SS John A. McGean was an American freighter that operated on the Great Lakes. The ship was built in Lorain Ohio and owned by Hutchinson & Co. (operated by Pioneer Steamship Co.) from 1908 until her sinking in Lake Huron during the white hurricane of November 1913, with the loss of all 23-28 crew members.

==History==
===Construction and description===
John A. McGean was laid down as yard number 359 in 1908 at the American Shipbuilding Company shipyard in Lorain, Ohio, and completed later that year. The ship was named after one of the directors at the shipyard. She was 432 ft long, with a beam of 52 ft and a draft of 28 ft, and measured 5,100 gross register tons. She was powered by a 1500 IHP triple expansion steam engine fed by two coal fired boilers, turning a single propeller. The ship was transferred into the ownership of Hutchinson & Co. in 1908, and was operated by the Pioneer Steamship Co.
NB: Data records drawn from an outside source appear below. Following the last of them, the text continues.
-- pv_equiv track=rewrite | github.com/Acurich/easy_ege | main.py | replace_every_second
-- ===== SOURCE A (Python) =====
-- def replace_every_second(string, old, new):
--     parts = string.split(old)
--     counter = 0
--     res = ''
--     for i in parts[:-1]:
--         if counter % 2 == 0:
--             res += i + old
--         else:
--             res += i + new
--         counter += 1
--     return res + parts[-1]
-- ===== SOURCE B (Python) =====
-- def replace_every_second(string, old, new):
--     if not old:
--         raise ValueError('empty separator')
--     out = []
--     counter = 0
--     i = 0
--     n = len(string)
--     while i < n:
--         if string.startswith(old, i):
--             out.append(old if counter % 2 == 0 else new)
--             counter += 1
--             i += len(old)
--         else:
--             out.append(string[i])
--             i += 1
--     return ''.join(out)
-- ===== Notes on version B (the rewrite author's own statement) =====
-- stated objective: alternative
-- what changed: B drops the split-then-rejoin pass entirely: it scans the string once with startswith, emitting literal characters and, at each match, old or new by occurrence parity, joining the pieces at the end.
import Mathlib
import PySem

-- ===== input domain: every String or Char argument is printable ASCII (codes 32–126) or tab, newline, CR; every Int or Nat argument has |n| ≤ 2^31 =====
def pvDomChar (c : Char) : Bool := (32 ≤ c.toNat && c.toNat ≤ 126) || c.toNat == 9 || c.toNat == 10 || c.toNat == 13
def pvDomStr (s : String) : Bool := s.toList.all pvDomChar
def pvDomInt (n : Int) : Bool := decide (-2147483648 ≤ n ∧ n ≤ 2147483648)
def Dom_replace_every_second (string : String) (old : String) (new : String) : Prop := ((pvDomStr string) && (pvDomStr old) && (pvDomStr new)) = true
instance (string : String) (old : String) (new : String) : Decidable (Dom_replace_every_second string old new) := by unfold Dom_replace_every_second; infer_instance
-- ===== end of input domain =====

-- B replaces A's split-then-rejoin with a single left-to-right scan that emits
-- characters and, at each occurrence of `old`, `old` or `new` by parity (alternative decomposition).


-- ===== PORT A =====
-- parts = string.split(old); res += part + (old | new) alternating over parts[:-1]; res + parts[-1]
def replace_every_second (string : String) (old : String) (new : String) : String :=
  match PySem.Chars.split? string.toList old.toList with
  | none => ""   -- str.split('') raises ValueError; excluded by Pre_
  | some parts =>
      let st := parts.dropLast.foldl
        (fun (st : List Char × Nat) (p : List Char) =>
          (st.1 ++ p ++ (if st.2 % 2 == 0 then old.toList else new.toList), st.2 + 1))
        ([], 0)
      String.ofList (st.1 ++ parts.getLastD [])

-- ===== PORT B =====
-- the while loop of Source B: fuel = remaining length + 1 (each iteration consumes ≥ 1 char when old ≠ "")
def pvBGo (old new : List Char) : Nat → List Char → Nat → List Char
  | 0, l, _ => l
  | _ + 1, [], _ => []
  | fuel + 1, c :: rest, counter =>
      if old.isPrefixOf (c :: rest) then
        (if counter % 2 == 0 then old else new) ++
          pvBGo old new fuel ((c :: rest).drop old.length) (counter + 1)
      else c :: pvBGo old new fuel rest counter

def replace_every_second_alt (string : String) (old : String) (new : String) : String :=
  if old.toList = [] then ""   -- Source B raises ValueError('empty separator') here; excluded by Pre_
  else String.ofList (pvBGo old.toList new.toList (string.toList.length + 1) string.toList 0)

-- ===== PRECONDITION & SPEC =====
-- Pre_ excludes only old = "": there A raises ValueError (str.split('')) and B raises ValueError too.
def Pre_replace_every_second (string : String) (old : String) (new : String) : Prop :=
  old.toList ≠ []
instance (string : String) (old : String) (new : String) : Decidable (Pre_replace_every_second string old new) := by unfold Pre_replace_every_second; infer_instance

def pvWitness_replace_every_second : String × String × String := ("abcabcab", "b", "XY")

def Spec_replace_every_second (string : String) (old : String) (new : String) (out : String) : Prop := out = replace_every_second_alt string old new
instance (string : String) (old : String) (new : String) (out : String) : Decidable (Spec_replace_every_second string old new out) := by unfold Spec_replace_every_second; infer_instance

-- ===== CLAIM (what is proved, stated in full; the proofs are below) =====
def Claim_equal_replace_every_second : Prop := ∀ (string : String) (old : String) (new : String), Dom_replace_every_second string old new → Pre_replace_every_second string old new → Spec_replace_every_second string old new (replace_every_second string old new)

-- ===== LEMMAS AND PROOFS =====

-- alternate-join of the split parts (the value A's foldl computes)
def pvInterleave (sep new : List Char) : Nat → List (List Char) → List Char
  | _, [] => []
  | _, [p] => p
  | k, p :: q :: ps => p ++ (if k % 2 == 0 then sep else new) ++ pvInterleave sep new (k + 1) (q :: ps)

def pvMapHead (f : List Char → List Char) : List (List Char) → List (List Char)
  | [] => []
  | p :: ps => f p :: ps

theorem pvGo_ne_nil (sep : List Char) :
    ∀ (fuel : Nat) (l cur : List Char) (acc : List (List Char)),
      PySem.Chars.splitOn.go sep fuel l cur acc ≠ [] := by
  intro fuel
  induction fuel with
  | zero => intro l cur acc; simp [PySem.Chars.splitOn.go]
  | succ f ih =>
      intro l cur acc
      cases l with
      | nil => simp [PySem.Chars.splitOn.go]
      | cons c rest =>
          simp only [PySem.Chars.splitOn.go]
          split <;> apply ih

theorem pvGo_acc (sep : List Char) :
    ∀ (fuel : Nat) (l cur : List Char) (acc : List (List Char)),
      PySem.Chars.splitOn.go sep fuel l cur acc
        = acc.reverse ++ PySem.Chars.splitOn.go sep fuel l cur [] := by
  intro fuel
  induction fuel with
  | zero => intro l cur acc; simp [PySem.Chars.splitOn.go]
  | succ f ih =>
      intro l cur acc
      cases l with
      | nil => simp [PySem.Chars.splitOn.go]
      | cons c rest =>
          simp only [PySem.Chars.splitOn.go]
          split
          · rw [ih _ _ (cur.reverse :: acc), ih _ _ [cur.reverse]]
            simp
          · rw [ih _ _ acc]

theorem pvMapHead_mapHead (f g : List Char → List Char) (xs : List (List Char)) :
    pvMapHead f (pvMapHead g xs) = pvMapHead (fun p => f (g p)) xs := by
  cases xs <;> simp [pvMapHead]

theorem pvGo_cur (sep : List Char) :
    ∀ (fuel : Nat) (l cur : List Char),
      PySem.Chars.splitOn.go sep fuel l cur []
        = pvMapHead (fun p => cur.reverse ++ p) (PySem.Chars.splitOn.go sep fuel l [] []) := by
  intro fuel
  induction fuel with
  | zero => intro l cur; simp [PySem.Chars.splitOn.go, pvMapHead]
  | succ f ih =>
      intro l cur
      cases l with
      | nil => simp [PySem.Chars.splitOn.go, pvMapHead]
      | cons c rest =>
          simp only [PySem.Chars.splitOn.go]
          split
          · rw [pvGo_acc sep f _ _ [cur.reverse], pvGo_acc sep f _ _ [List.reverse []]]
            simp [pvMapHead]
          · rw [ih rest (c :: cur), ih rest [c], pvMapHead_mapHead]
            cases PySem.Chars.splitOn.go sep f rest [] [] <;> simp [pvMapHead]

theorem pvInterleave_mapHead (sep new : List Char) (c : Char) (k : Nat)
    (ps : List (List Char)) (h : ps ≠ []) :
    pvInterleave sep new k (pvMapHead (fun p => c :: p) ps)
      = c :: pvInterleave sep new k ps := by
  match ps with
  | [] => exact absurd rfl h
  | [p] => simp [pvMapHead, pvInterleave]
  | p :: q :: t => simp [pvMapHead, pvInterleave]

theorem pvMain (sep new : List Char) (hsep : sep ≠ []) :
    ∀ (fa : Nat) (fb : Nat) (l : List Char) (k : Nat),
      l.length < fa → l.length < fb →
      pvInterleave sep new k (PySem.Chars.splitOn.go sep fa l [] [])
        = pvBGo sep new fb l k := by
  intro fa
  induction fa with
  | zero => intro fb l k h _; omega
  | succ f ih =>
      intro fb l k hfa hfb
      match fb, hfb with
      | g + 1, hfb =>
      cases l with
      | nil => simp [PySem.Chars.splitOn.go, pvInterleave, pvBGo]
      | cons c rest =>
          simp only [PySem.Chars.splitOn.go, pvBGo]
          by_cases hp : sep.isPrefixOf (c :: rest) = true
          · simp only [hp, if_true]
            rw [pvGo_acc sep f _ _ [List.reverse []]]
            have h1 : 1 ≤ sep.length := by
              cases sep with | nil => exact absurd rfl hsep | cons _ _ => simp
            have hd : ((c :: rest).drop sep.length).length = rest.length + 1 - sep.length := by
              simp
            have hfa' : rest.length + 1 < f + 1 := by simpa using hfa
            have hfb' : rest.length + 1 < g + 1 := by simpa using hfb
            simp only [List.reverse_nil, List.reverse_cons, List.reverse_nil, List.nil_append]
            have hne := pvGo_ne_nil sep f ((c :: rest).drop sep.length) [] []
            have hlen : ((c :: rest).drop sep.length).length < f := by omega
            have hleng : ((c :: rest).drop sep.length).length < g := by omega
            obtain ⟨q, ps, hq⟩ : ∃ q ps, PySem.Chars.splitOn.go sep f ((c :: rest).drop sep.length) [] [] = q :: ps := by
              cases hgo : PySem.Chars.splitOn.go sep f ((c :: rest).drop sep.length) [] [] with
              | nil => exact absurd hgo hne
              | cons q ps => exact ⟨q, ps, rfl⟩
            rw [hq, List.singleton_append]
            simp only [pvInterleave, List.nil_append]
            rw [← hq, ih g _ (k + 1) hlen hleng]
          · rw [if_neg hp, if_neg hp, pvGo_cur sep f rest [c]]
            have hne := pvGo_ne_nil sep f rest [] []
            have : pvMapHead (fun p => [c].reverse ++ p) (PySem.Chars.splitOn.go sep f rest [] [])
                = pvMapHead (fun p => c :: p) (PySem.Chars.splitOn.go sep f rest [] []) := by
              cases PySem.Chars.splitOn.go sep f rest [] [] <;> simp [pvMapHead]
            rw [this, pvInterleave_mapHead sep new c k _ hne]
            simp only [List.length_cons] at hfa hfb
            rw [ih g rest k (by omega) (by omega)]

theorem pvFold (sep new : List Char) :
    ∀ (parts : List (List Char)) (res0 : List Char) (k : Nat), parts ≠ [] →
      (parts.dropLast.foldl
        (fun (st : List Char × Nat) (p : List Char) =>
          (st.1 ++ p ++ (if st.2 % 2 == 0 then sep else new), st.2 + 1)) (res0, k)).1
        ++ parts.getLastD []
      = res0 ++ pvInterleave sep new k parts := by
  intro parts
  induction parts with
  | nil => intro _ _ h; exact absurd rfl h
  | cons p ps ih =>
      intro res0 k _
      cases ps with
      | nil => simp [pvInterleave]
      | cons q t =>
          have h2 : (q :: t) ≠ [] := by simp
          simp only [List.dropLast_cons_of_ne_nil h2, List.foldl_cons, List.getLastD_cons]
          have := ih (res0 ++ p ++ (if k % 2 == 0 then sep else new)) (k + 1) h2
          simp only [List.getLastD_cons] at this
          rw [this]
          simp [pvInterleave]

-- ===== VERDICT (by name: the statement is the Claim_ definition above) =====
theorem replace_every_second_spec : Claim_equal_replace_every_second := by
  intro string old new _ hpre
  have hsep : old.toList ≠ [] := hpre
  unfold Spec_replace_every_second replace_every_second replace_every_second_alt
  have hsplit : PySem.Chars.split? string.toList old.toList
      = some (PySem.Chars.splitOn string.toList old.toList) := by
    simp [PySem.Chars.split?, hsep]
  rw [if_neg hsep, hsplit]
  show String.ofList _ = _
  unfold PySem.Chars.splitOn
  rw [pvFold old.toList new.toList _ [] 0 (pvGo_ne_nil _ _ _ _ _)]
  rw [pvMain old.toList new.toList hsep _ _ _ _ (Nat.lt_succ_self _) (Nat.lt_succ_self _)]
  simp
===Final voyage and sinking===
On November 7, 1913, John A. McGean left port in Lake Erie under the command of captain Chauncey R. Nye, upbound for Lake Superior with a 6000 ton load of soft coal. As it was Nye's 27th year sailing on the lakes and his second season as the McGean's captain, he was not deterred by the warnings of the approaching storm as he and his crew & ship set out toward Lake Huron

On November 9, the ship entered Lake Huron alongside the freighters Matoa and Howard M. Hanna Jr. Just behind the three ships were the Charles S. Price and Regina. As the storm intensified, Captain Nye made the decision to sail the vessel along the Michigan side of Lake Huron, as to shelter the ship from the intense winds and waves. The McGean was sighted for the final time off Tawas Point Light later that day. Sometime within the next few hours, the ship capsized and sank, killing all 23 of her crew.
After the storm, the body of chief engineer Calvin Smith was found near Black's Point, Ontario (just south of Goderich, Ontario) in late November 1913. Second cook D.M. Betts' remains were identified at the morgue in Goderich, Ontario via a photograph and details furnished by the Lake Carriers' Association. His remains were sent home to Girard, Pennsylvania on November 20, 1913. The remaining crew, including captain Nye's body were never recovered. The McGean would be lost and not discovered for 72 years Portions of the wreckage were found by a local doctor along the shoreline at Bayfield, Ontario in mid-November 1913. The McGean was one of twelve ships lost with all hands during the storm.

===Wreck===
The wreck of the McGean was discovered by marine archaeologist David Trotter in 1985, near Port Hope, Michigan. The ship is resting upside-down at a depth of 195 ft, a depth only accessible by technical divers. The rudder is broken out of place, and the propeller is missing a blade. In addition to this, the stern is severely damaged and crushed.

All the damage indicates she was swamped by a large wave and capsized, the captain believably had her engines stopped before flipping over and hitting bottom, breaking off a propeller blade and tearing her rudder out of its mechanism

It is likely that the damage to the rudder played a significant part in the sinking. Without a rudder, the ship would be impossible to steer and would have drifted along with the current for some time, eventually falling into a trough and being swamped by one or more large waves. In addition to this, the severe damage to the ship's stern along with the empty cargo holds indicate that the ship may have continued to float upside down for some time after capsizing, spilling out its cargo of coal and slamming the stern into the lake floor while the lower part of the bow stuck out over the surface. The McGean would not be the only ship to do this in the aftermath of the great storm, as the SS Charles S. Price is known to have floated for up to 8 days after capsizing.